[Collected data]

++++

-- every element of a strictly sorted nonempty list is ≤ its last element
theorem pvAllLeLast : ∀ (l : List Nat) (h : l ≠ []), l.Pairwise (· < ·) →
    ∀ y ∈ l, y ≤ l.getLast h := by
  intro l
  induction l with
  | nil => intro h; exact absurd rfl h
  | cons a tl ih =>
    intro _ hsort y hy
    cases tl with
    | nil => simp at hy; simp [hy, List.getLast]
    | cons b tl2 =>
      rw [List.getLast_cons (List.cons_ne_nil b tl2)]
      rcases List.mem_cons.mp hy with rfl | h
      · have hlast : (b :: tl2).getLast (List.cons_ne_nil b tl2) ∈ b :: tl2 :=
          List.getLast_mem _
        have := (List.pairwise_cons.mp hsort).1 _ hlast
        omega
      · exact ih (List.cons_ne_nil b tl2) (List.pairwise_cons.mp hsort).2 y h

-- B's outer loop = the intermediate spec
theorem pvOuterB_sel (cs : List Char) (n : Nat) (hn : n = cs.length) :
    ∀ fuel (free : List Nat) (t : Nat) (out : List Char),
      free.Pairwise (· < ·) → (∀ x ∈ free, x < n) → free.length < fuel →
      pvOuterB cs n fuel free t out = pvSel cs n free.length free t out := by
  intro fuel
  induction fuel with
  | zero => intro free t out _ _ h; omega
  | succ f ih =>
    intro free t out hsort hlt hflen
    cases free with
    | nil => rfl
    | cons x tl =>
      have hne : x :: tl ≠ [] := List.cons_ne_nil x tl
      set t1 := if (x :: tl).getLast hne < t then 0 else t with ht1
      have hstep1 : pvSel cs n (x :: tl).length (x :: tl) t out
          = pvSel cs n (x :: tl).length (x :: tl) t1 out := by
        rw [ht1]
        split
        · next hlast =>
          exact pvSel_zero_t cs n _ x tl t out
            (fun y hy => lt_of_le_of_lt (pvAllLeLast _ hne hsort y hy) hlast)
        · rfl
      obtain ⟨k, f1, t', o1, heq, hsub, hlen, hk1, hchain⟩ :=
        pvPassB_sel cs n hn (x :: tl) [] t1 out (by simpa using hsort)
          (by simpa using hlt) (by simp)
      simp only [List.nil_append] at heq hsub hlen hchain
      have hk : 1 ≤ k := by
        apply hk1
        rw [ht1]
        split
        · exact ⟨x, List.mem_cons_self, Nat.zero_le x⟩
        · next hlast =>
          exact ⟨(x :: tl).getLast hne, List.getLast_mem hne, Nat.le_of_not_lt hlast⟩
      have hlen' : f1.length + k = (x :: tl).length := by simpa using hlen
      have hf1len : f1.length = (x :: tl).length - k := by omega
      show (match pvPassB cs n (x :: tl) t1 [] out with
        | none => none
        | some (rest, t', out') => pvOuterB cs n f rest t' out')
        = pvSel cs n (x :: tl).length (x :: tl) t out
      rw [heq, hstep1]
      have := hchain ((x :: tl).length - k)
      rw [show k + ((x :: tl).length - k) = (x :: tl).length by omega] at this
      rw [this, ← hf1len]
      show pvOuterB cs n f f1 t' o1 = pvSel cs n f1.length f1 t' o1
      exact ih f1 t' o1 (hsort.sublist hsub) (fun y hy => hlt y (hsub.mem hy)) (by omega)

theorem unshuffle_string_py_eq (shuffled : String) :
    unshuffle_string_py shuffled = unshuffle_string_py_alt shuffled := by
  unfold unshuffle_string_py unshuffle_string_py_alt
  rcases hn : shuffled.toList.length with _ | m
  · rfl
  · congr 1
    have hA : pvLoopA shuffled.toList (m+1) (m+1) (Array.replicate (m+1) false) 0 []
        = pvSel shuffled.toList (m+1) (m+1) (List.range (m+1)) 0 [] := by
      have := pvLoopA_eq_sel shuffled.toList (m+1) (m+1)
        (Array.replicate (m+1) false) 0 [] (List.range (m+1))
        (by simp) (by omega) (pvFree_replicate (m+1)).symm
      simpa using this
    have hB : pvOuterB shuffled.toList (m+1) (m+2) (List.range (m+1)) 0 []
        = pvSel shuffled.toList (m+1) (m+1) (List.range (m+1)) 0 [] := by
      have := pvOuterB_sel shuffled.toList (m+1) hn.symm (m+2) (List.range (m+1)) 0 []
        List.pairwise_lt_range (fun x hx => List.mem_range.mp hx) (by simp)
      simpa using this
    rw [hA, hB]

-- ===== VERDICT (by name: the statement is the Claim_ definition above) =====
theorem unshuffle_string_py_spec : Claim_equal_unshuffle_string_py := by
  intro shuffled _
  unfold Spec_unshuffle_string_py
  exact unshuffle_string_py_eq shuffled
-- one query: A's modular-product fold equals B's exponent-sum plus one modular power
theorem pvQueryEq (N : Int) (l r m : Int)
    (hq : r ≤ l - 1 ∨ (-(pvGoodLen N) ≤ l - 1 ∧ r ≤ pvGoodLen N)) :
    (PySem.List.pyRange (l - 1) r).foldl
      (fun result i => PySem.Int.mod (PySem.Int.mod (PySem.List.pyGetD ((pvLBits N.toNat).map (fun i => (2 : Int) ^ i)) i 0) m * result) m) 1
    = (if l - 1 ≥ r then 1
       else PySem.Int.powMod 2 ((PySem.List.pyRange (l - 1) r).foldl
              (fun e i => e + PySem.List.pyGetD ((pvLBits N.toNat).map (Nat.cast : Nat → Int)) i 0) 0).toNat m) := by
  by_cases hc : l - 1 ≥ r
  · rw [if_pos hc, PySem.List.pyRange_one_eq_nil hc]
    rfl
  · rw [if_neg hc]
    set lbm := pvLBits N.toNat with hlbm
    have hmem : ∀ i ∈ PySem.List.pyRange (l - 1) r, -(lbm.length : Int) ≤ i ∧ i < (lbm.length : Int) := by
      intro i hi
      rw [PySem.List.mem_pyRange_one] at hi
      rcases hq with h | ⟨h1, h2⟩
      · omega
      · have hlen : pvGoodLen N = (lbm.length : Int) := rfl
        rw [hlen] at h1 h2
        omega
    have hne : PySem.List.pyRange (l - 1) r ≠ [] := by
      rw [PySem.List.pyRange_one_cons (by omega)]
      simp
    simp only [PySem.Int.mod, PySem.Int.powMod]
    rw [pvFoldA (lbm.map (fun i => (2 : Int) ^ i)) m _ 1 hne]
    obtain ⟨hprod, hsum⟩ := pvProdPow lbm _ hmem
    rw [mul_one, hprod, PySem.List.foldl_add, zero_add]
-- ===== VERDICT (by name: the statement is the Claim_ definition above) =====
theorem countSubsequence_spec : Claim_equal_countSubsequence := by
  intro N queries _hdom hpre
  unfold Spec_countSubsequence
  simp only [countSubsequence, countSubsequence_alt]
  rw [pvGoodArrayEq N (by norm_num), pvExpsEq N]
  rw [show (fun (results : List Int) (query : List Int) =>
        if PySem.List.pyGetD query 0 0 - 1 ≥ PySem.List.pyGetD query 1 0 then results ++ [1]
        else results ++ [PySem.Int.powMod 2 ((PySem.List.pyRange (PySem.List.pyGetD query 0 0 - 1) (PySem.List.pyGetD query 1 0)).foldl
            (fun e i => e + PySem.List.pyGetD ((pvLBits N.toNat).map (Nat.cast : Nat → Int)) i 0) 0).toNat (PySem.List.pyGetD query 2 0)])
      = (fun results query => results ++ [
          if PySem.List.pyGetD query 0 0 - 1 ≥ PySem.List.pyGetD query 1 0 then 1
          else PySem.Int.powMod 2 ((PySem.List.pyRange (PySem.List.pyGetD query 0 0 - 1) (PySem.List.pyGetD query 1 0)).foldl
            (fun e i => e + PySem.List.pyGetD ((pvLBits N.toNat).map (Nat.cast : Nat → Int)) i 0) 0).toNat (PySem.List.pyGetD query 2 0)])
      by funext results query; split <;> rfl]
  rw [PySem.List.foldl_append_singleton_eq_map, PySem.List.foldl_append_singleton_eq_map]
  simp only [List.nil_append]
  apply List.map_congr_left
  intro q hq
  obtain ⟨h3, hcond⟩ := hpre q hq
  exact pvQueryEq N (PySem.List.pyGetD q 0 0) (PySem.List.pyGetD q 1 0) (PySem.List.pyGetD q 2 0)
    (hcond.imp id (fun h => ⟨h.2.1, h.2.2⟩))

++++

> [Your task]: Which lines above run from the one containing "rw [pvFoldA (lbm.map" to the one containing "theorem countSubsequence_spec : Claim_equal_countSubsequence"? Give them again exactly, both ends included.

> [Response to this exercise]:
    rw [pvFoldA (lbm.map (fun i => (2 : Int) ^ i)) m _ 1 hne]
    obtain ⟨hprod, hsum⟩ := pvProdPow lbm _ hmem
    rw [mul_one, hprod, PySem.List.foldl_add, zero_add]
-- ===== VERDICT (by name: the statement is the Claim_ definition above) =====
theorem countSubsequence_spec : Claim_equal_countSubsequence := by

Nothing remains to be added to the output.